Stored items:
____
-- pv_equiv track=rewrite | github.com/alierenaltindag/pathologic | pathologic/explain/visualizer.py | _resolve_hotspot_columns
-- ===== SOURCE A (Python) =====
-- def _resolve_hotspot_columns(rows: list[dict[str, float | int | str]]) -> list[str]:
--     if not rows:
--         return []
--
--     priority = [
--         "group_column",
--         "gene_id",
--         "Protein change",
--         "false_positive_count",
--         "negative_count",
--         "false_positive_rate",
--         "overall_false_positive_rate",
--         "false_positive_risk_ratio",
--     ]
--     all_keys: set[str] = set()
--     for item in rows:
--         all_keys.update(str(key) for key in item.keys())
--
--     ordered = [key for key in priority if key in all_keys]
--     remaining = sorted(key for key in all_keys if key not in set(ordered))
--     return ordered + remaining
-- ===== SOURCE B (Python) =====
-- def _resolve_hotspot_columns(rows: list[dict[str, float | int | str]]) -> list[str]:
--     priority = [
--         "group_column",
--         "gene_id",
--         "Protein change",
--         "false_positive_count",
--         "negative_count",
--         "false_positive_rate",
--         "overall_false_positive_rate",
--         "false_positive_risk_ratio",
--     ]
--     rank = {name: i for i, name in enumerate(priority)}
--     n = len(priority)
--     seen = {str(key) for item in rows for key in item.keys()}
--     return sorted(seen, key=lambda k: (rank.get(k, n), "" if k in rank else k))
-- ===== Notes on version B (the rewrite author's own statement) =====
-- stated objective: idiomatic
-- what changed: Replaces A's partition into a priority-filtered list plus a separately sorted remainder (with two membership sets) by one sorted() call over the aggregated key set using a composite (rank, name) key built from an enumerate-based rank dict.
import Mathlib
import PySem

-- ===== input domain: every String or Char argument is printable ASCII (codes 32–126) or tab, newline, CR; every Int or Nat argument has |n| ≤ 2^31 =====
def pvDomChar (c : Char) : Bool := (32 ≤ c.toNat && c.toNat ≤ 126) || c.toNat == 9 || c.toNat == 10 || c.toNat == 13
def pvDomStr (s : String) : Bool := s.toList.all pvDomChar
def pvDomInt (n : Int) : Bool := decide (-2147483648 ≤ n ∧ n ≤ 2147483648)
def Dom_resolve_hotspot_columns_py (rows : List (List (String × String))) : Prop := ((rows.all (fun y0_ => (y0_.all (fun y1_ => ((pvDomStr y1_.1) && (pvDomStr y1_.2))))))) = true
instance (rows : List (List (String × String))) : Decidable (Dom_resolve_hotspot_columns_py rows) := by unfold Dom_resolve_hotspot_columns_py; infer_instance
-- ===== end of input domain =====

-- B replaces A's partition-then-sort (priority filter + sorted remainder) by a single
-- sort of the aggregated key set under a composite (rank, name) key; objective: idiomatic.

-- shared data constant: the priority list literal both Pythons contain
def pvPriority : List String :=
  ["group_column", "gene_id", "Protein change", "false_positive_count",
   "negative_count", "false_positive_rate", "overall_false_positive_rate",
   "false_positive_risk_ratio"]

-- ===== PORT A =====
def resolve_hotspot_columns_py (rows : List (List (String × String))) : List String :=
  if rows = [] then []
  else
    let priority := pvPriority
    let all_keys : PySem.Set String :=
      rows.foldl (fun s item => PySem.Set.update s (item.map (fun kv => kv.1))) PySem.Set.empty
    let ordered := priority.filter (fun k => PySem.Set.contains all_keys k)
    let remaining := PySem.List.sorted
      (all_keys.filter (fun k => !(PySem.Set.ofList ordered).contains k)) (fun k => k) false
    ordered ++ remaining

-- ===== PORT B =====
-- B-side helper: the rank dict {name: i for i, name in enumerate(priority)}
def pvRankB : PySem.Dict String Int :=
  (PySem.List.enumerate pvPriority 0).foldl (fun d p => d.insert p.2 p.1) (PySem.Dict.empty : PySem.Dict String Int)

def resolve_hotspot_columns_py_alt (rows : List (List (String × String))) : List String :=
  let priority := pvPriority
  let rank := pvRankB
  let n : Int := (priority.length : Int)
  let seen : PySem.Set String :=
    PySem.Set.ofList (rows.flatMap (fun item => item.map (fun kv => kv.1)))
  PySem.List.sorted seen
    (fun k => toLex (((rank.get? k).getD n, if rank.contains k then "" else k) : Int × String)) false

-- ===== PRECONDITION & SPEC =====
def Spec_resolve_hotspot_columns_py (rows : List (List (String × String))) (out : List String) : Prop := out = resolve_hotspot_columns_py_alt rows
instance (rows : List (List (String × String))) (out : List String) : Decidable (Spec_resolve_hotspot_columns_py rows out) := by unfold Spec_resolve_hotspot_columns_py; infer_instance

-- ===== CLAIM (what is proved, stated in full; the proofs are below) =====
def Claim_equal_resolve_hotspot_columns_py : Prop := ∀ (rows : List (List (String × String))), Dom_resolve_hotspot_columns_py rows → Spec_resolve_hotspot_columns_py rows (resolve_hotspot_columns_py rows)

-- ===== LEMMAS AND PROOFS =====

-- the composite key B sorts by
def pvKeyB (k : String) : Lex (Int × String) :=
  toLex (((pvRankB.get? k).getD (pvPriority.length : Int), if pvRankB.contains k then "" else k) : Int × String)

theorem pvRankB_keys : pvRankB.keys = pvPriority := by decide

theorem pvRankB_contains_iff (k : String) : pvRankB.contains k = true ↔ k ∈ pvPriority := by
  rw [PySem.Dict.contains_eq_decide_mem_keys, pvRankB_keys]; simp

theorem pvKeyB_of_not_mem {k : String} (h : k ∉ pvPriority) :
    pvKeyB k = toLex (((pvPriority.length : Int), k) : Int × String) := by
  have hc : pvRankB.contains k = false := by
    cases h' : pvRankB.contains k
    · rfl
    · exact absurd ((pvRankB_contains_iff k).mp h') h
  have hg : pvRankB.get? k = none := by
    rw [PySem.Dict.get?_eq_none_iff_not_mem_keys, pvRankB_keys]; exact h
  simp [pvKeyB, hg, hc]

theorem pvKeyB_lt_of_mem_priority {a : String} (ha : a ∈ pvPriority) (b : String)
    (hb : b ∉ pvPriority) : pvKeyB a < pvKeyB b := by
  rw [pvKeyB_of_not_mem hb]
  have hlt : ((pvRankB.get? a).getD (pvPriority.length : Int)) < (pvPriority.length : Int) := by
    fin_cases ha <;> decide
  unfold pvKeyB
  rw [Prod.Lex.toLex_lt_toLex]
  exact Or.inl hlt

theorem pvPriority_pairwise : pvPriority.Pairwise (fun a b => pvKeyB a < pvKeyB b) := by
  unfold pvKeyB; decide

theorem pvPriority_nodup : pvPriority.Nodup := by decide

-- the aggregation loop of A equals B's flat set
theorem pv_allkeys_eq (rows : List (List (String × String))) (s : PySem.Set String) :
    rows.foldl (fun s item => PySem.Set.update s (item.map (fun kv => kv.1))) s
      = PySem.Set.update s (rows.flatMap (fun item => item.map (fun kv => kv.1))) := by
  induction rows generalizing s with
  | nil => simp [PySem.Set.update]
  | cons r t ih =>
    simp only [List.foldl_cons, List.flatMap_cons, ih]
    simp [PySem.Set.update, List.foldl_append]

theorem pv_main (rows : List (List (String × String))) :
    resolve_hotspot_columns_py rows = resolve_hotspot_columns_py_alt rows := by
  by_cases hrows : rows = []
  · subst hrows; rfl
  · unfold resolve_hotspot_columns_py resolve_hotspot_columns_py_alt
    rw [if_neg hrows]
    simp only []
    set KS := rows.flatMap (fun item => item.map (fun kv => kv.1)) with hKS
    have hagg : rows.foldl (fun s item => PySem.Set.update s (item.map (fun kv => kv.1)))
        PySem.Set.empty = PySem.Set.ofList KS := by
      rw [pv_allkeys_eq]
      exact PySem.Set.update_nil_left KS
    rw [hagg]
    set seen := PySem.Set.ofList KS with hseen
    set ordered := pvPriority.filter (fun k => PySem.Set.contains seen k) with hord
    set RF := seen.filter (fun k => !(PySem.Set.ofList ordered).contains k) with hRF
    set remaining := PySem.List.sorted RF (fun k => k) false with hrem
    have hseenN : seen.Nodup := PySem.Set.nodup_ofList KS
    have hmem_ord : ∀ x, x ∈ ordered ↔ x ∈ pvPriority ∧ x ∈ seen := by
      intro x
      simp [hord, List.mem_filter]
    have hmem_RF : ∀ x, x ∈ RF ↔ x ∈ seen ∧ x ∉ ordered := by
      intro x
      simp [hRF, List.mem_filter, PySem.Set.mem_ofList]
    have hmem_rem : ∀ x, x ∈ remaining ↔ x ∈ RF := fun x => PySem.List.mem_sorted RF _ false x
    have hnotP_of_rem : ∀ x ∈ remaining, x ∈ seen ∧ x ∉ pvPriority := by
      intro x hx
      rcases (hmem_RF x).mp ((hmem_rem x).mp hx) with ⟨hs, hno⟩
      refine ⟨hs, fun hp => hno ((hmem_ord x).mpr ⟨hp, hs⟩)⟩
    have hordN : ordered.Nodup := List.Nodup.filter _ pvPriority_nodup
    have hRFN : RF.Nodup := List.Nodup.filter _ hseenN
    have hremN : remaining.Nodup := (PySem.List.sorted_perm RF _ false).nodup_iff.mpr hRFN
    -- the combined list is a permutation of seen
    have hperm : (ordered ++ remaining).Perm seen := by
      rw [List.perm_ext_iff_of_nodup ?_ hseenN]
      · intro a
        constructor
        · intro h
          rcases List.mem_append.mp h with h | h
          · exact ((hmem_ord a).mp h).2
          · exact (hnotP_of_rem a h).1
        · intro h
          by_cases ho : a ∈ ordered
          · exact List.mem_append.mpr (Or.inl ho)
          · exact List.mem_append.mpr (Or.inr ((hmem_rem a).mpr ((hmem_RF a).mpr ⟨h, ho⟩)))
      · rw [List.nodup_append]
        refine ⟨hordN, hremN, ?_⟩
        intro a ha b hb heq
        exact ((hmem_RF b).mp ((hmem_rem b).mp hb)).2 (heq ▸ ha)
    -- the combined list is strictly increasing under B's key
    have hpair : (ordered ++ remaining).Pairwise (fun a b => pvKeyB a < pvKeyB b) := by
      rw [List.pairwise_append]
      refine ⟨List.Pairwise.filter _ pvPriority_pairwise, ?_, ?_⟩
      · -- remaining: strictly increasing strings outside the priority list
        have hle : remaining.Pairwise (fun a b => a ≤ b) := by
          simpa using PySem.List.sorted_pairwise RF (fun k => k)
        have hne : remaining.Pairwise (fun a b => a ≠ b) := hremN
        have hlt : remaining.Pairwise (fun a b => a < b) :=
          (hle.and hne).imp (fun h => lt_of_le_of_ne h.1 h.2)
        refine List.Pairwise.imp_of_mem (fun {a b} ha hb hab => ?_) hlt
        rw [pvKeyB_of_not_mem (hnotP_of_rem a ha).2, pvKeyB_of_not_mem (hnotP_of_rem b hb).2,
          Prod.Lex.toLex_lt_toLex]
        exact Or.inr ⟨rfl, hab⟩
      · intro a ha b hb
        exact pvKeyB_lt_of_mem_priority ((hmem_ord a).mp ha).1 b (hnotP_of_rem b hb).2
    exact (PySem.List.sorted_eq_of_perm_of_pairwise_lt seen (ordered ++ remaining) pvKeyB
      hperm hpair).symm

-- ===== VERDICT (by name: the statement is the Claim_ definition above) =====
theorem resolve_hotspot_columns_py_spec : Claim_equal_resolve_hotspot_columns_py := by
  intro rows _
  unfold Spec_resolve_hotspot_columns_py
  exact pv_main rows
____
● Work to be completed
Exactly repeat the lines from the line that contains "intro rows _" to the end of the entries, both included, and leave out all other lines.

● Task output
  intro rows _
  unfold Spec_resolve_hotspot_columns_py
  exact pv_main rows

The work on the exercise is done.